The processes of globalization open markets have disrupted the traditional patterns of economic competition. Globalization, the acceleration of technological innovations and create opportunities for SMEs and to provide better access to information, financial resources and technology and new markets, but also involve transaction costs and new challenges. Economic globalization in a broader become synonymous with de-nationalization of the economy and relocation of production processes. It is a complementary aspect to the concept of internationalization by which to enter foreign markets and becomes crucial and inevitable collaborate with local entrepreneurs.

 

The EU's role in the process of internationalization of SMEs is twofold and is essentially financial assistance and trade in the foreign countries. An SME that wants to enter international markets must have two fundamental resources:

1. a good knowledge of the markets internationalization (knowledge and the attractiveness of the main competitive factors);

2. excellent familiarity with the ability to activate the funding / public facilities and private, with the organization of resources on site production and logistics, with the ability to acquire the materials, raw materials, the training of human resources, in terms of skills, capacity building, for the effective and efficient organization of strategic business for export and for the relocation of the company.

 

This know-how, along with an integrated package of skills, it is necessary to identify the rate of development of the various sectors, the segmentation of demand and understand the consistency of supply to identify the critical success factors in identifying what are the competitive factors that you have to acquire to operate in that market. The operational process of internationalization is substantiated in the study, definition, realization of agreements, alliances with stakeholders and with institutional representatives. In this aspect is due to networking activities with associations, chambers of commerce, ministries and various associations abroad.

 

The problem is that, in selecting worthy companies of the subsidy, the government does not have the tools to evaluate those that actually are subject to financial constraints and therefore the risk of supporting companies that would be able to autonomously avail external financial resources becomes high. The latter, of course, much prefer to use the public contribution (which costs nothing) in place of bank loans or venture capital.

 

There are many measures by which the EU and individual Member States undertake to encourage the creation of innovative new businesses, reduce barriers and bureaucratic tax, provide the skills and resources needed to develop R&D. It is a set of financial instruments and not, that have as main theme the aim of increasing the competitiveness of those who are considered agents promoters of innovation.

 

 

Riferimenti bibliografici

 

Alessandrini P., (a cura di), Il sistema finanziario italiano tra globalizzazione e localismo, Il Mulino, Bologna, 2001.

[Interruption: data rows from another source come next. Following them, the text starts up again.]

-- pv_equiv track=rewrite | github.com/julgitt/University_tasks | sztuczna_inteligencja/pracownia3/zad1/main.py | get_all_line_definite_cells
-- ===== SOURCE A (Python) =====
-- def get_all_line_definite_cells(domains, is_col, index):
--     line_cells_on = set()
--     line_cells_off = set()
--     for i, bit in enumerate(domains[is_col][index][0]):
--         if bit == 1:
--             line_cells_on.add(i)
--         elif bit == 0:
--             line_cells_off.add(i)
--
--     for example_solution in domains[is_col][index][1:]:
--         for i, bit in enumerate(example_solution):
--             if bit == 1:
--                 try:
--                     line_cells_off.remove(i)
--                 except KeyError:
--                     pass
--             elif bit == 0:
--                 try:
--                     line_cells_on.remove(i)
--                 except KeyError:
--                     pass
--     return line_cells_on, line_cells_off
-- ===== SOURCE B (Python) =====
-- def get_all_line_definite_cells(domains, is_col, index):
--     solutions = domains[is_col][index]
--     first, rest = solutions[0], solutions[1:]
--
--     def stable(i, want, avoid):
--         # cell i is definitely `want` iff the first solution says so and no
--         # other solution contradicts it with `avoid` at that position
--         return first[i] == want and all(
--             not (i < len(sol) and sol[i] == avoid) for sol in rest)
--
--     return ({i for i in range(len(first)) if stable(i, 1, 0)},
--             {i for i in range(len(first)) if stable(i, 0, 1)})
-- ===== Notes on version B (the rewrite author's own statement) =====
-- stated objective: alternative
-- what changed: B is column-wise: for each cell index it evaluates a single per-cell predicate (first solution has the wanted bit and no later solution has the contradicting bit at that index), instead of A's row-wise sweep that builds candidate sets and mutates them with per-cell try/remove.
import Mathlib
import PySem

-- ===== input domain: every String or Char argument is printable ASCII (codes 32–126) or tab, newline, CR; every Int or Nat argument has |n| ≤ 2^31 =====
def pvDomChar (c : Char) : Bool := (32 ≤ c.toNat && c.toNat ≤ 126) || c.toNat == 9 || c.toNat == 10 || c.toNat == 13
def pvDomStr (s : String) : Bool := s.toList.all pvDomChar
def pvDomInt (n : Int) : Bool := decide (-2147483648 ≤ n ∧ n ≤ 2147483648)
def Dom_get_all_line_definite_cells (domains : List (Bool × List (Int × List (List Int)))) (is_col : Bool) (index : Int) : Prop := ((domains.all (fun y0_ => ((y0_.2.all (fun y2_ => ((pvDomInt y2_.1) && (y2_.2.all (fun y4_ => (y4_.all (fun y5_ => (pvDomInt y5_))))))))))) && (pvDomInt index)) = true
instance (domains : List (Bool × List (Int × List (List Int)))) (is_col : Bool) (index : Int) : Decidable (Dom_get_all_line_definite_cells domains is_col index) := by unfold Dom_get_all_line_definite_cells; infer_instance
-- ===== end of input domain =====

-- B is column-wise: a single per-cell-index predicate over all solutions, instead of A's
-- row-wise sweep that builds candidate sets and mutates them with per-cell try/remove.

-- ===== PORT A =====
-- domains is a dict keyed by bool, its values dicts keyed by int (assoc lists under the type convention);
-- 'try: s.remove(i) except KeyError: pass' is exactly PySem.Set.discard.
def get_all_line_definite_cells (domains : List (Bool × List (Int × List (List Int)))) (is_col : Bool) (index : Int) : List Int × List Int :=
  let sols : List (List Int) :=
    (((PySem.Dict.mk domains).get? is_col).bind (fun d => (PySem.Dict.mk d).get? index)).getD []
  let first : List Int := (PySem.List.pyGet? sols 0).getD []
  let init : PySem.Set Int × PySem.Set Int :=
    (PySem.List.enumerate first 0).foldl
      (fun st p =>
        if p.2 == 1 then (st.1.add p.1, st.2)
        else if p.2 == 0 then (st.1, st.2.add p.1)
        else st)
      (PySem.Set.empty, PySem.Set.empty)
  (PySem.List.slice sols (some 1) none).foldl
    (fun st sol =>
      (PySem.List.enumerate sol 0).foldl
        (fun st p =>
          if p.2 == 1 then (st.1, PySem.Set.discard st.2 p.1)
          else if p.2 == 0 then (PySem.Set.discard st.1 p.1, st.2)
          else st)
        st)
    init

-- ===== PORT B =====
-- stable(i, want, avoid) from Source B; first[i] is first accessed with a valid 0 ≤ i < len(first),
-- sol[i] guarded by i < len(sol), so pyGet? == some _ is exact.
def pvStable (first : List Int) (rest : List (List Int)) (i want avoid : Int) : Bool :=
  (PySem.List.pyGet? first i == some want) &&
  rest.all (fun sol => !(decide (i < (sol.length : Int)) && (PySem.List.pyGet? sol i == some avoid)))

def get_all_line_definite_cells_alt (domains : List (Bool × List (Int × List (List Int)))) (is_col : Bool) (index : Int) : List Int × List Int :=
  let solutions : List (List Int) :=
    (((PySem.Dict.mk domains).get? is_col).bind (fun d => (PySem.Dict.mk d).get? index)).getD []
  let first : List Int := (PySem.List.pyGet? solutions 0).getD []
  let rest : List (List Int) := PySem.List.slice solutions (some 1) none
  ((PySem.List.pyRange 0 first.length 1).filter (fun i => pvStable first rest i 1 0),
   (PySem.List.pyRange 0 first.length 1).filter (fun i => pvStable first rest i 0 1))

-- ===== PRECONDITION & SPEC =====
-- Pre_ excludes exactly the inputs where A raises: a missing bool/int key (KeyError) or an empty
-- solutions list (IndexError on [0]).
def Pre_get_all_line_definite_cells (domains : List (Bool × List (Int × List (List Int)))) (is_col : Bool) (index : Int) : Prop :=
  (((PySem.Dict.mk domains).get? is_col).bind (fun d => (PySem.Dict.mk d).get? index)).getD [] ≠ ([] : List (List Int))
instance (domains : List (Bool × List (Int × List (List Int)))) (is_col : Bool) (index : Int) : Decidable (Pre_get_all_line_definite_cells domains is_col index) := by unfold Pre_get_all_line_definite_cells; infer_instance

def pvWitness_get_all_line_definite_cells : (List (Bool × List (Int × List (List Int)))) × Bool × Int :=
  ([(false, [(0, [[1, 0, 2], [1, 1, 0]])])], false, 0)

def Spec_get_all_line_definite_cells (domains : List (Bool × List (Int × List (List Int)))) (is_col : Bool) (index : Int) (out : List Int × List Int) : Prop := out = get_all_line_definite_cells_alt domains is_col index
instance (domains : List (Bool × List (Int × List (List Int)))) (is_col : Bool) (index : Int) (out : List Int × List Int) : Decidable (Spec_get_all_line_definite_cells domains is_col index out) := by unfold Spec_get_all_line_definite_cells; infer_instance

-- ===== CLAIM (what is proved, stated in full; the proofs are below) =====
def Claim_equal_get_all_line_definite_cells : Prop := ∀ (domains : List (Bool × List (Int × List (List Int)))) (is_col : Bool) (index : Int), Dom_get_all_line_definite_cells domains is_col index → Pre_get_all_line_definite_cells domains is_col index → Spec_get_all_line_definite_cells domains is_col index (get_all_line_definite_cells domains is_col index)

-- ===== LEMMAS AND PROOFS =====

-- positions of value v in an enumerated row
def pvPos (v : Int) (l : List (Int × Int)) : List Int :=
  l.filterMap (fun p => if p.2 == v then some p.1 else none)

theorem pvAddLoop (v w : Int) (hvw : v ≠ w) (l : List (Int × Int)) (s t : PySem.Set Int) :
    l.foldl (fun st p => if p.2 == v then (st.1.add p.1, st.2)
                         else if p.2 == w then (st.1, st.2.add p.1) else st) (s, t)
    = (s.update (pvPos v l), t.update (pvPos w l)) := by
  induction l generalizing s t with
  | nil => simp [pvPos, PySem.Set.update]
  | cons p l ih =>
    simp only [List.foldl_cons]
    by_cases h1 : (p.2 == v) = true
    · have h0 : (p.2 == w) = false := by
        rw [beq_iff_eq] at h1; simp [h1, hvw]
      have h1' : p.2 = v := beq_iff_eq.mp h1
      have h0' : p.2 ≠ w := by simpa using h0
      rw [if_pos h1, ih,
        show pvPos v (p :: l) = p.1 :: pvPos v l from by
          simp [pvPos, h1'],
        show pvPos w (p :: l) = pvPos w l from by
          simp [pvPos, h0'],
        PySem.Set.update_cons]
    · rw [if_neg (by simp_all)]
      have h1' : p.2 ≠ v := by simpa using h1
      by_cases h0 : (p.2 == w) = true
      · have h0' : p.2 = w := beq_iff_eq.mp h0
        rw [if_pos h0, ih,
          show pvPos v (p :: l) = pvPos v l from by
            simp [pvPos, h1'],
          show pvPos w (p :: l) = p.1 :: pvPos w l from by
            simp [pvPos, h0'],
          PySem.Set.update_cons]
      · have h0' : p.2 ≠ w := by simpa using h0
        rw [if_neg (by simp_all), ih,
          show pvPos v (p :: l) = pvPos v l from by
            simp [pvPos, h1'],
          show pvPos w (p :: l) = pvPos w l from by
            simp [pvPos, h0']]

theorem pvRemLoop (l : List (Int × Int)) (s t : List Int) :
    l.foldl (fun st p => if p.2 == 1 then (st.1, PySem.Set.discard st.2 p.1)
                         else if p.2 == 0 then (PySem.Set.discard st.1 p.1, st.2) else st) (s, t)
    = (s.filter (fun i => !(pvPos 0 l).contains i),
       t.filter (fun i => !(pvPos 1 l).contains i)) := by
  induction l generalizing s t with
  | nil => simp [pvPos]
  | cons p l ih =>
    simp only [List.foldl_cons]
    by_cases h1 : (p.2 == (1 : Int)) = true
    · have h0 : (p.2 == (0 : Int)) = false := by
        rw [beq_iff_eq] at h1; simp [h1]
      have h1' : p.2 = 1 := beq_iff_eq.mp h1
      have h0' : p.2 ≠ 0 := by simpa using h0
      rw [if_pos h1, ih,
        show pvPos 1 (p :: l) = p.1 :: pvPos 1 l from by
          simp [pvPos, h1'],
        show pvPos 0 (p :: l) = pvPos 0 l from by
          simp [pvPos, h0']]
      refine Prod.ext rfl ?_
      simp only [PySem.Set.discard, List.filter_filter]
      apply List.filter_congr
      intro i _
      simp [Bool.and_comm, beq_eq_decide]
    · rw [if_neg h1]
      have h1' : p.2 ≠ 1 := by simpa using h1
      by_cases h0 : (p.2 == (0 : Int)) = true
      · have h0' : p.2 = 0 := beq_iff_eq.mp h0
        rw [if_pos h0, ih,
          show pvPos 0 (p :: l) = p.1 :: pvPos 0 l from by
            simp [pvPos, h0'],
          show pvPos 1 (p :: l) = pvPos 1 l from by
            simp [pvPos, h1']]
        refine Prod.ext ?_ rfl
        simp only [PySem.Set.discard, List.filter_filter]
        apply List.filter_congr
        intro i _
        simp [Bool.and_comm, beq_eq_decide]
      · have h0' : p.2 ≠ 0 := by simpa using h0
        rw [if_neg h0, ih,
          show pvPos 0 (p :: l) = pvPos 0 l from by
            simp [pvPos, h0'],
          show pvPos 1 (p :: l) = pvPos 1 l from by
            simp [pvPos, h1']]

theorem pvRemRows (rows : List (List Int)) (s t : List Int) :
    rows.foldl (fun st sol =>
        (PySem.List.enumerate sol 0).foldl
          (fun st p => if p.2 == 1 then (st.1, PySem.Set.discard st.2 p.1)
                       else if p.2 == 0 then (PySem.Set.discard st.1 p.1, st.2) else st) st) (s, t)
    = (s.filter (fun i => rows.all (fun r => !(pvPos 0 (PySem.List.enumerate r 0)).contains i)),
       t.filter (fun i => rows.all (fun r => !(pvPos 1 (PySem.List.enumerate r 0)).contains i))) := by
  induction rows generalizing s t with
  | nil => simp
  | cons r rows ih =>
    simp only [List.foldl_cons, pvRemLoop, ih]
    refine Prod.ext ?_ ?_ <;>
    · simp only [List.filter_filter]
      apply List.filter_congr
      intro i _
      simp [List.all_cons, Bool.and_comm]

theorem pvPos_sublist (v : Int) (l : List (Int × Int)) :
    (pvPos v l).Sublist (l.map (fun p => p.1)) := by
  induction l with
  | nil => simp [pvPos]
  | cons p l ih =>
    by_cases h : p.2 = v
    · simpa [pvPos, List.filterMap_cons, h] using ih.cons₂ p.1
    · simpa [pvPos, List.filterMap_cons, h] using ih.cons p.1

theorem pvPos_nodup (v : Int) (xs : List Int) : (pvPos v (PySem.List.enumerate xs 0)).Nodup := by
  refine (pvPos_sublist v _).nodup ?_
  rw [PySem.List.map_fst_enumerate]
  exact PySem.List.nodup_pyRange_one _ _

theorem pvOfList_nodup {xs : List Int} (h : xs.Nodup) : PySem.Set.ofList xs = xs := by
  induction xs with
  | nil => rfl
  | cons x xs ih =>
    rw [PySem.Set.ofList_cons, ih (List.nodup_cons.mp h).2]
    have hx : x ∉ xs := (List.nodup_cons.mp h).1
    simp only [PySem.Set.discard]
    rw [List.filter_eq_self.mpr]
    intro a ha
    simp only [Bool.not_eq_true', beq_eq_false_iff_ne, ne_eq]
    exact fun e => hx (e ▸ ha)

-- pvPos over an enumeration IS a filter of the index range
theorem pvPos_eq_filter (v : Int) (xs : List Int) :
    pvPos v (PySem.List.enumerate xs 0)
      = (PySem.List.pyRange 0 xs.length 1).filter (fun i => PySem.List.pyGet? xs i == some v) := by
  rw [PySem.List.enumerate_eq_map_pyRange xs 0, PySem.List.len_eq]
  have h : ∀ (l : List Int), (∀ j ∈ l, 0 ≤ j ∧ j < (xs.length : Int)) →
      pvPos v (l.map (fun j => (j, PySem.List.pyGetD xs j 0)))
        = l.filter (fun i => PySem.List.pyGet? xs i == some v) := by
    intro l hl
    induction l with
    | nil => simp [pvPos]
    | cons a l ih =>
      obtain ⟨ha0, ha1⟩ := hl a (List.mem_cons_self)
      have h1 := PySem.List.pyGetD_eq_getElem xs (i := a) 0 ha0 ha1
      have h2 := PySem.List.pyGet?_eq_some_getElem xs (i := a) ha0 ha1
      simp only [List.map_cons, pvPos, List.filterMap_cons, List.filter_cons, h1, h2]
      rw [← pvPos, ih (fun j hj => hl j (List.mem_cons_of_mem a hj))]
      by_cases hv : xs[a.toNat] = v
      · simp [hv]
      · simp [hv]
  exact h _ (fun j hj => (PySem.List.mem_pyRange_one).mp hj)

-- contains characterisation of pvPos for a nonnegative index
theorem pvPos_contains (v i : Int) (hi : 0 ≤ i) (xs : List Int) :
    (pvPos v (PySem.List.enumerate xs 0)).contains i
      = (decide (i < (xs.length : Int)) && (PySem.List.pyGet? xs i == some v)) := by
  rw [pvPos_eq_filter]
  rcases Bool.eq_false_or_eq_true (decide (i < (xs.length : Int)) && (PySem.List.pyGet? xs i == some v)) with h | h
  · rw [h]
    simp only [Bool.and_eq_true, decide_eq_true_iff] at h
    rw [List.contains_eq_mem, decide_eq_true_iff, List.mem_filter]
    exact ⟨(PySem.List.mem_pyRange_one).mpr ⟨hi, h.1⟩, h.2⟩
  · rw [h]
    rw [Bool.eq_false_iff, ne_eq, List.contains_eq_mem, decide_eq_true_iff, List.mem_filter]
    rintro ⟨hr, hp⟩
    have hm := (PySem.List.mem_pyRange_one).mp hr
    simp only [Bool.and_eq_false_iff, decide_eq_false_iff_not, not_lt] at h
    rcases h with h | h
    · omega
    · rw [hp] at h; exact absurd h (by decide)

-- ===== VERDICT (by name: the statement is the Claim_ definition above) =====
theorem get_all_line_definite_cells_spec : Claim_equal_get_all_line_definite_cells := by
  intro domains is_col index _hdom _hpre
  unfold Spec_get_all_line_definite_cells
  unfold get_all_line_definite_cells get_all_line_definite_cells_alt
  simp only []
  set sols : List (List Int) :=
    (((PySem.Dict.mk domains).get? is_col).bind (fun d => (PySem.Dict.mk d).get? index)).getD [] with hsols
  set first : List Int := (PySem.List.pyGet? sols 0).getD [] with hfirst
  set rest : List (List Int) := PySem.List.slice sols (some 1) none with hrest
  rw [pvAddLoop 1 0 (by decide), pvRemRows]
  have hup : ∀ (v : Int), PySem.Set.empty.update (pvPos v (PySem.List.enumerate first 0))
      = pvPos v (PySem.List.enumerate first 0) := by
    intro v
    rw [PySem.Set.update_empty, pvOfList_nodup (pvPos_nodup v first)]
  rw [hup, hup, pvPos_eq_filter, pvPos_eq_filter]
  refine Prod.ext ?_ ?_ <;>
  · simp only [List.filter_filter]
    apply List.filter_congr
    intro i hi
    have hi0 : 0 ≤ i := ((PySem.List.mem_pyRange_one).mp hi).1
    have hc : ∀ (v : Int) (r : List Int),
        (pvPos v (PySem.List.enumerate r 0)).contains i
          = (decide (i < (r.length : Int)) && (PySem.List.pyGet? r i == some v)) :=
      fun v r => pvPos_contains v i hi0 r
    unfold pvStable
    simp only [hc]
    rw [Bool.and_comm]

Bagnasco A. Tre Italie. La problematica territoriale dello sviluppo italiano Bologna, Il Mulino, 1977.

Becattini G. Mercato e forze locali. Il distretto industriale Bologna, Il Mulino, 1987.

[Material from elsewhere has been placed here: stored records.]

-- pv_equiv track=rewrite | github.com/francesco-mannella/TopologicalAutoencoders | src/topological_autoencoder.py | calculate_layer_sides
-- ===== SOURCE A (Python) =====
-- def calculate_layer_sides(channels, initial_layer_side, kernel=3):
--     """Calculate the layer sides and dimensions.
--
--     Args:
--     - channels (tuple): Number of channels for each layer
--     - initial_layer_side (int): Size of the initial layer side
--     - kernel (int): Kernel size for the ConvAutoencoder
--
--     Returns:
--     - layer_sides (list): List of layer side sizes
--     - toinner_dim (int): Total inner dimension
--     - last_layer_channels (int): Last layer channels
--     - last_layer_side (int): Size of the last layer side
--     """
--     layer_sides = [initial_layer_side]
--     for channel in channels:
--         new_side = layer_sides[-1] - kernel + 1
--         layer_sides.append(new_side)
--
--     last_layer_side = layer_sides[-1]
--     last_layer_channels = channels[-1]
--     toinner_dim = (last_layer_side**2) * last_layer_channels
--
--     return layer_sides, toinner_dim, last_layer_channels, last_layer_side
-- ===== SOURCE B (Python) =====
-- def calculate_layer_sides(channels, initial_layer_side, kernel=3):
--     """Back-to-front re-implementation: compute the last side first by a closed form,
--     then build the side list in ascending order (adding kernel-1 per step, the running
--     value carried in a variable, never read back from the list) and reverse it."""
--     step = kernel - 1
--     n = len(channels)
--     last_layer_side = initial_layer_side - n * step
--
--     ascending = []
--     s = last_layer_side
--     for _ in range(n + 1):
--         ascending.append(s)
--         s += step
--     layer_sides = ascending[::-1]
--
--     last_layer_channels = channels[-1]
--     toinner_dim = last_layer_side * last_layer_side * last_layer_channels
--     return layer_sides, toinner_dim, last_layer_channels, last_layer_side
-- ===== Notes on version B (the rewrite author's own statement) =====
-- stated objective: alternative
-- what changed: Computes the last layer side first by a closed form, then builds the side list back-to-front by a recursive ascent adding kernel-1 per step and reverses it, instead of A's forward loop appending a running subtraction read back from the list.
import Mathlib
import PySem

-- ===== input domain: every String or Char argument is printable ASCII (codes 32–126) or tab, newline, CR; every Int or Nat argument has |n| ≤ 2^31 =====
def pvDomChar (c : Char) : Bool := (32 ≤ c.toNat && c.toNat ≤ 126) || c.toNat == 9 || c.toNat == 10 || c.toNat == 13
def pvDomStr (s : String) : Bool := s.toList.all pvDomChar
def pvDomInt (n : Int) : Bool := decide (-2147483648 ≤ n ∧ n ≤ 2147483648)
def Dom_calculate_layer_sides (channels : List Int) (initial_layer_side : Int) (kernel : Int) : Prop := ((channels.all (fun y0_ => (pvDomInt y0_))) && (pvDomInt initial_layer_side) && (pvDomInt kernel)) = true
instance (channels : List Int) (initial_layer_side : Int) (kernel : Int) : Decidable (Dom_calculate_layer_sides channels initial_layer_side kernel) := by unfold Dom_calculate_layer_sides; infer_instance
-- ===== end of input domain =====

-- B computes the last side by closed form and builds the side list back-to-front by
-- recursive ascent plus a reverse, instead of A's forward running-subtraction loop
-- (objective: alternative).


-- ===== PORT A =====
def calculate_layer_sides (channels : List Int) (initial_layer_side : Int) (kernel : Int) : List Int × Int × Int × Int :=
  let layer_sides := channels.foldl (fun ls _ => ls ++ [ls.getLast! - kernel + 1]) [initial_layer_side]
  let last_layer_side := layer_sides.getLast!
  let last_layer_channels := channels.getLast!
  let toinner_dim := last_layer_side ^ 2 * last_layer_channels
  (layer_sides, toinner_dim, last_layer_channels, last_layer_side)

-- ===== PORT B =====
def calculate_layer_sides_alt (channels : List Int) (initial_layer_side : Int) (kernel : Int) : List Int × Int × Int × Int :=
  let step := kernel - 1
  let n : Nat := channels.length
  let last_layer_side := initial_layer_side - (n : Int) * step
  -- B's loop: append the running value s, then bump it by step (s never read back from the list)
  let st := (List.range (n + 1)).foldl
    (fun (st : List Int × Int) _ => (st.1 ++ [st.2], st.2 + step)) ([], last_layer_side)
  let layer_sides := st.1.reverse  -- [::-1]
  let last_layer_channels := channels.getLast!
  let toinner_dim := last_layer_side * last_layer_side * last_layer_channels
  (layer_sides, toinner_dim, last_layer_channels, last_layer_side)

-- ===== PRECONDITION & SPEC =====
-- Pre_ excludes only channels = [], on which Python A raises IndexError at channels[-1].
def Pre_calculate_layer_sides (channels : List Int) (initial_layer_side : Int) (kernel : Int) : Prop := channels ≠ []
instance (channels : List Int) (initial_layer_side : Int) (kernel : Int) : Decidable (Pre_calculate_layer_sides channels initial_layer_side kernel) := by unfold Pre_calculate_layer_sides; infer_instance
def pvWitness_calculate_layer_sides : List Int × Int × Int := ([3, 5], 16, 3)

def Spec_calculate_layer_sides (channels : List Int) (initial_layer_side : Int) (kernel : Int) (out : List Int × Int × Int × Int) : Prop := out = calculate_layer_sides_alt channels initial_layer_side kernel
instance (channels : List Int) (initial_layer_side : Int) (kernel : Int) (out : List Int × Int × Int × Int) : Decidable (Spec_calculate_layer_sides channels initial_layer_side kernel out) := by unfold Spec_calculate_layer_sides; infer_instance

-- ===== CLAIM =====
def Claim_equal_calculate_layer_sides : Prop := ∀ (channels : List Int) (initial_layer_side : Int) (kernel : Int), Dom_calculate_layer_sides channels initial_layer_side kernel → Pre_calculate_layer_sides channels initial_layer_side kernel → Spec_calculate_layer_sides channels initial_layer_side kernel (calculate_layer_sides channels initial_layer_side kernel)

-- ===== LEMMAS AND PROOFS =====

-- closed-form description of the side list after m appends (proof-only helper)
def pvSides (s k : Int) (m : Nat) : List Int := (List.range (m + 1)).map (fun (i : Nat) => s - (i : Int) * (k - 1))

lemma pvSides_getLast! (s k : Int) (m : Nat) : (pvSides s k m).getLast! = s - (m : Int) * (k - 1) := by
  induction m with
  | zero => simp [pvSides]
  | succ n ih => simp [pvSides, List.range_succ] at *

lemma pvSides_succ (s k : Int) (m : Nat) :
    pvSides s k m ++ [(pvSides s k m).getLast! - k + 1] = pvSides s k (m + 1) := by
  rw [pvSides_getLast!]
  simp [pvSides, List.range_succ]
  ring

lemma pvFold_eq (s k : Int) (cs : List Int) (m : Nat) :
    cs.foldl (fun ls _ => ls ++ [ls.getLast! - k + 1]) (pvSides s k m)
      = pvSides s k (m + cs.length) := by
  induction cs generalizing m with
  | nil => simp
  | cons c cs ih =>
      simp only [List.foldl_cons, pvSides_succ]
      rw [ih (m + 1)]
      congr 1
      simp
      omega

-- proof-only helper: the ascending list B's loop builds
def pvAscend (step : Int) (s : Int) (count : Nat) : List Int :=
  match count with
  | 0 => []
  | c + 1 => s :: pvAscend step (s + step) c

lemma pvAscend_succ (step s : Int) (c : Nat) :
    pvAscend step s (c + 1) = s :: pvAscend step (s + step) c := rfl

lemma pvAscend_snoc (step : Int) (m : Nat) : ∀ (s : Int),
    pvAscend step s (m + 1) = pvAscend step s m ++ [s + (m : Int) * step] := by
  induction m with
  | zero => intro s; simp [pvAscend]
  | succ c ih =>
      intro s
      have h : s + step + (c : Int) * step = s + ((c + 1 : Nat) : Int) * step := by
        push_cast; ring
      rw [pvAscend_succ step s (c + 1), ih (s + step), h, pvAscend_succ step s c]
      simp [List.cons_append]

lemma pvFoldAsc (step : Int) (m : Nat) (acc : List Int) (s : Int) :
    (List.range m).foldl (fun (st : List Int × Int) _ => (st.1 ++ [st.2], st.2 + step)) (acc, s)
      = (acc ++ pvAscend step s m, s + (m : Int) * step) := by
  induction m generalizing acc s with
  | zero => simp [pvAscend]
  | succ c ih =>
      rw [List.range_succ, List.foldl_append, ih, List.foldl_cons, List.foldl_nil]
      dsimp only
      rw [List.append_assoc, ← pvAscend_snoc]
      congr 1
      push_cast; ring

lemma pvAscend_reverse (s k : Int) (n : Nat) :
    (pvAscend (k - 1) (s - (n : Int) * (k - 1)) (n + 1)).reverse = pvSides s k n := by
  induction n with
  | zero => simp [pvAscend, pvSides]
  | succ m ih =>
      have harg : s - ((m + 1 : Nat) : Int) * (k - 1) + (k - 1) = s - (m : Int) * (k - 1) := by
        push_cast; ring
      rw [pvAscend_succ, List.reverse_cons, harg, ih, ← pvSides_succ, pvSides_getLast!]
      congr 1
      push_cast; ring

-- ===== VERDICT =====
theorem calculate_layer_sides_spec : Claim_equal_calculate_layer_sides := by
  intro channels s k _ _
  unfold Spec_calculate_layer_sides calculate_layer_sides calculate_layer_sides_alt
  have h0 : [s] = pvSides s k 0 := by simp [pvSides]
  have hfold : channels.foldl (fun ls _ => ls ++ [ls.getLast! - k + 1]) [s]
      = pvSides s k channels.length := by
    rw [h0, pvFold_eq]; congr 1; omega
  simp only [hfold, pvSides_getLast!, pvFoldAsc, List.nil_append, pvAscend_reverse,
    Prod.mk.injEq]
  exact ⟨trivial, by ring, trivial⟩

ISTAT, Struttura e dimensione delle imprese. Anni vari.

Beck, T., Demirguc-Kunt, A., Maksimovic, V., Financing patterns around the world: Are small firms different? Journal of Financial Economics 89 (3), pp. 467-487, 2008.

Berger, A.N., Udell, F.G., The economics of small business finance: The roles of private equity and debt markets in the financial growth cycle, Journal of Banking and Finance 22 (6-8), pp. 613-673, 1998.

De Cecco, M.,. Il declino della grande impresa in AA.VV. Il declino economico dell’Italia. Cause e rimedi, B. Mondadori, Milano, 2004.

Garioni G., PMI e Finanziamenti per l'internazionalizzazione, Strumenti di sostegno pubblico, risk management, rapporti con le banche in vista di BASILEA 2, IPSOA, 2007.